The device, originally promised for the summer, now won't arrive until early next year. Meanwhile, VCs continue to pour money into the startup.


Eero, whose idea for a smarter Wi-Fi router quickly racked up more than $1 million in preorders, is announcing its third delay of the product, saying it now doesn’t expect to ship devices until early next year.

At the same time, the company is announcing it has nabbed new funding from three prominent investors: Shasta Ventures, Redpoint Ventures and Andy Rubin’s Playground. With the new cash, Eero has now raised more than $40 million despite having yet to ship its first product.

 Eero CEO Nick Weaver
Eero CEO Nick Weaver

For those who placed orders back in February — and have already been charged for their devices — the news represents another frustrating delay for a product that promised to take the frustration out of home networking. The system is designed to help those who have struggled to get Wi-Fi coverage throughout their homes, especially older homes and those with a large footprint. The company announced its plan in February, offering early backers a three-unit system for $299 or a single router for $125, promising a summer delivery. Prices for those who waited would rise to $499 for a three-unit system or $199 for a single router, Eero said. (Full disclosure: I am among those who preordered. I’m still waiting for my Eero, though my inbox suggests many others are growing equally impatient.)

In May the company said it was delaying the device slightly, to late summer, and then in July it said shipments would start in the fall.

In a note to backers on Wednesday, CEO Nick Weaver apologized for the latest delay and promised all preorders would ship by February. Really this time.

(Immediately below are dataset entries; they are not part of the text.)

-- pv_equiv track=rewrite | github.com/roshgill/table_extraction_medical | shared/table_validator.py | _effective_cols
-- ===== SOURCE A (Python) =====
-- def _effective_cols(row_cells, row_span_info):
--     """Sum of colspans for a row."""
--     total = 0
--     for idx, _text in enumerate(row_cells):
--         if idx < len(row_span_info):
--             cs, _ = row_span_info[idx]
--             total += cs
--         else:
--             total += 1
--     return total
-- ===== SOURCE B (Python) =====
-- def _effective_cols(row_cells, row_span_info):
--     """Sum of colspans for a row."""
--     n = sum(1 for _ in row_cells)          # count cells (works for any iterable)
--     k = min(n, len(row_span_info))
--     return sum(cs for cs, _ in row_span_info[:k]) + (n - k)
-- ===== Notes on version B (the rewrite author's own statement) =====
-- stated objective: alternative
-- what changed: Replaces the per-cell loop with its if-branch and default 1 by a staged closed form: count the cells once, prefix-sum the first min(n, len(row_span_info)) colspans via a slice, and add the (n - k) uncovered cells arithmetically.
import Mathlib
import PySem

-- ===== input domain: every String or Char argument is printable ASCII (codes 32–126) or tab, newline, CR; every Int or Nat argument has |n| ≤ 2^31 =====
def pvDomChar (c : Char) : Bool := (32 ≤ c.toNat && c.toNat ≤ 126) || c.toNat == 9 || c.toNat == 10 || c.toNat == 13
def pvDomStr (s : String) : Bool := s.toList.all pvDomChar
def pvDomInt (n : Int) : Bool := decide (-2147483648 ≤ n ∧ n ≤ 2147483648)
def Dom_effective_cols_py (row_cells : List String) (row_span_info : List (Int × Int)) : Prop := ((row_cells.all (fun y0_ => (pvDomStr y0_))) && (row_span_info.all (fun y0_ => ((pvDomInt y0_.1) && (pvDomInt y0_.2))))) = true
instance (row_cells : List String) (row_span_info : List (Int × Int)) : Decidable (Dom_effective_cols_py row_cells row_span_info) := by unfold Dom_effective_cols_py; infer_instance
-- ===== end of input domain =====

-- B replaces A's per-cell loop (if idx < len: add row_span_info[idx] else add 1) by a staged
-- closed form: count the cells, prefix-sum the first min(n, len(spans)) colspans, add n - k.


-- ===== PORT A =====
-- the for-loop over enumerate(row_cells): idx counts up, total accumulates
def effColsLoopA (row_span_info : List (Int × Int)) : Nat → List String → Int → Int
  | _, [], total => total
  | idx, _ :: rest, total =>
    if idx < row_span_info.length then
      effColsLoopA row_span_info (idx + 1) rest (total + (row_span_info.getD idx (0, 0)).1)
    else
      effColsLoopA row_span_info (idx + 1) rest (total + 1)

def effective_cols_py (row_cells : List String) (row_span_info : List (Int × Int)) : Int :=
  effColsLoopA row_span_info 0 row_cells 0

-- ===== PORT B =====
-- B: n = count of cells; k = min(n, len(row_span_info)); sum of the first k colspans
-- (row_span_info[:k] → List.take) plus the n - k uncovered cells, arithmetically.
def effective_cols_py_alt (row_cells : List String) (row_span_info : List (Int × Int)) : Int :=
  let n := row_cells.length
  let k := min n row_span_info.length
  ((row_span_info.take k).map Prod.fst).sum + ((n : Int) - (k : Int))

-- ===== PRECONDITION & SPEC =====
def Spec_effective_cols_py (row_cells : List String) (row_span_info : List (Int × Int)) (out : Int) : Prop := out = effective_cols_py_alt row_cells row_span_info
instance (row_cells : List String) (row_span_info : List (Int × Int)) (out : Int) : Decidable (Spec_effective_cols_py row_cells row_span_info out) := by unfold Spec_effective_cols_py; infer_instance

-- ===== CLAIM (what is proved, stated in full; the proofs are below) =====
def Claim_equal_effective_cols_py : Prop := ∀ (row_cells : List String) (row_span_info : List (Int × Int)), Dom_effective_cols_py row_cells row_span_info → Spec_effective_cols_py row_cells row_span_info (effective_cols_py row_cells row_span_info)

-- ===== LEMMAS AND PROOFS =====

theorem effColsLoopA_eq (row_span_info : List (Int × Int)) (rc : List String)
    (idx : Nat) (total : Int) :
    effColsLoopA row_span_info idx rc total =
      total + (((row_span_info.drop idx).take rc.length).map Prod.fst).sum
        + ((rc.length : Int) - (min rc.length (row_span_info.length - idx) : Nat)) := by
  induction rc generalizing idx total with
  | nil => simp [effColsLoopA]
  | cons c cs ih =>
    by_cases h : idx < row_span_info.length
    · have hd : row_span_info.drop idx = row_span_info.getD idx (0, 0) :: row_span_info.drop (idx + 1) := by
        rw [List.getD_eq_getElem _ _ h]
        exact List.drop_eq_getElem_cons h
      simp only [effColsLoopA, if_pos h, ih, hd, List.length_cons, List.take_succ_cons,
        List.map_cons, List.sum_cons]
      have hm : min (cs.length + 1) (row_span_info.length - idx)
          = min cs.length (row_span_info.length - (idx + 1)) + 1 := by omega
      rw [hm]
      push_cast
      ring
    · have hd : row_span_info.drop idx = [] := List.drop_eq_nil_of_le (by omega)
      have hd' : row_span_info.drop (idx + 1) = [] := List.drop_eq_nil_of_le (by omega)
      simp only [effColsLoopA, if_neg h, ih, hd, hd', List.take_nil, List.map_nil, List.sum_nil]
      have h0 : row_span_info.length - idx = 0 := by omega
      have h0' : row_span_info.length - (idx + 1) = 0 := by omega
      rw [h0, h0', Nat.min_zero, Nat.min_zero]
      simp only [List.length_cons]
      push_cast
      ring

-- ===== VERDICT (by name: the statement is the Claim_ definition above) =====
theorem effective_cols_py_spec : Claim_equal_effective_cols_py := by
  intro rc rsi _
  show effective_cols_py rc rsi = effective_cols_py_alt rc rsi
  rw [effective_cols_py, effColsLoopA_eq]
  simp only [effective_cols_py_alt, List.drop_zero, Nat.sub_zero]
  have htake : rsi.take (min rc.length rsi.length) = rsi.take rc.length := by
    by_cases h : rc.length ≤ rsi.length
    · rw [min_eq_left h]
    · rw [min_eq_right (by omega), List.take_length,
        List.take_of_length_le (by omega)]
  rw [htake]
  ring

“If we had less stringent standards, we’d be able to get the product out the door and into your homes this month,” Weaver said in the note, adding that the company has received FCC approval for the product. “But we don’t want to deliver a beta product. We want to deliver the future of home Wi-Fi.”

Eero is offering a full refund to any backer who wants one and promised that the device will be worth the wait to those who keep hanging on.

“I understand it’s frustrating,” Weaver said in a telephone interview on Tuesday. “We are going to make sure they get units as quickly as possible.”

Several hundred units are in homes being tested, Weaver said. But, he added, the company has faced challenges both in getting enough units that meet its quality control standards and in preparing the team to support thousands of customers, each of whom has a unique setup.

The new funding has allowed the company to grow from its original 15-person team to more than 50 workers, Weaver added. There are 10 people solely devoted to manufacturing that are constantly going back and forth to China, while another group is focused on ensuring customer support.

“Every home is slightly different,” Weaver said. “Somebody might have a really odd home geography that requires a little more handholding.”

Redpoint Ventures’ Satish Dharmaraj said what interests him is the role a product like Eero can play as homes have more and more specialized devices connected to the Internet, some of which don’t even have screens.

“We see that devices being able to connect back to the Internet is becoming more and more critical as we have speakers and locks and thermostats and what-have-you connected back to the Internet,” Dharmaraj said.

Dharmaraj said Redpoint brought in Andy Rubin to make sure that the company’s approach was sound and that Weaver and his colleagues were ready for the admittedly big challenge.

“We got really convinced this is the right team and this is a market we should go after,” he said.

As for the delays, Dharmaraj said, “while we are extremely bummed,” Redpoint isn’t too concerned about the company’s operations.

“Honestly, we’ve seen it in every hardware company we’ve invested in,” he said, recalling past Redpoint-backed consumer hardware companies, including Tivo, Sonos and Rubin’s Danger, which made the T-Mobile Sidekick. “This is the nature of the business.”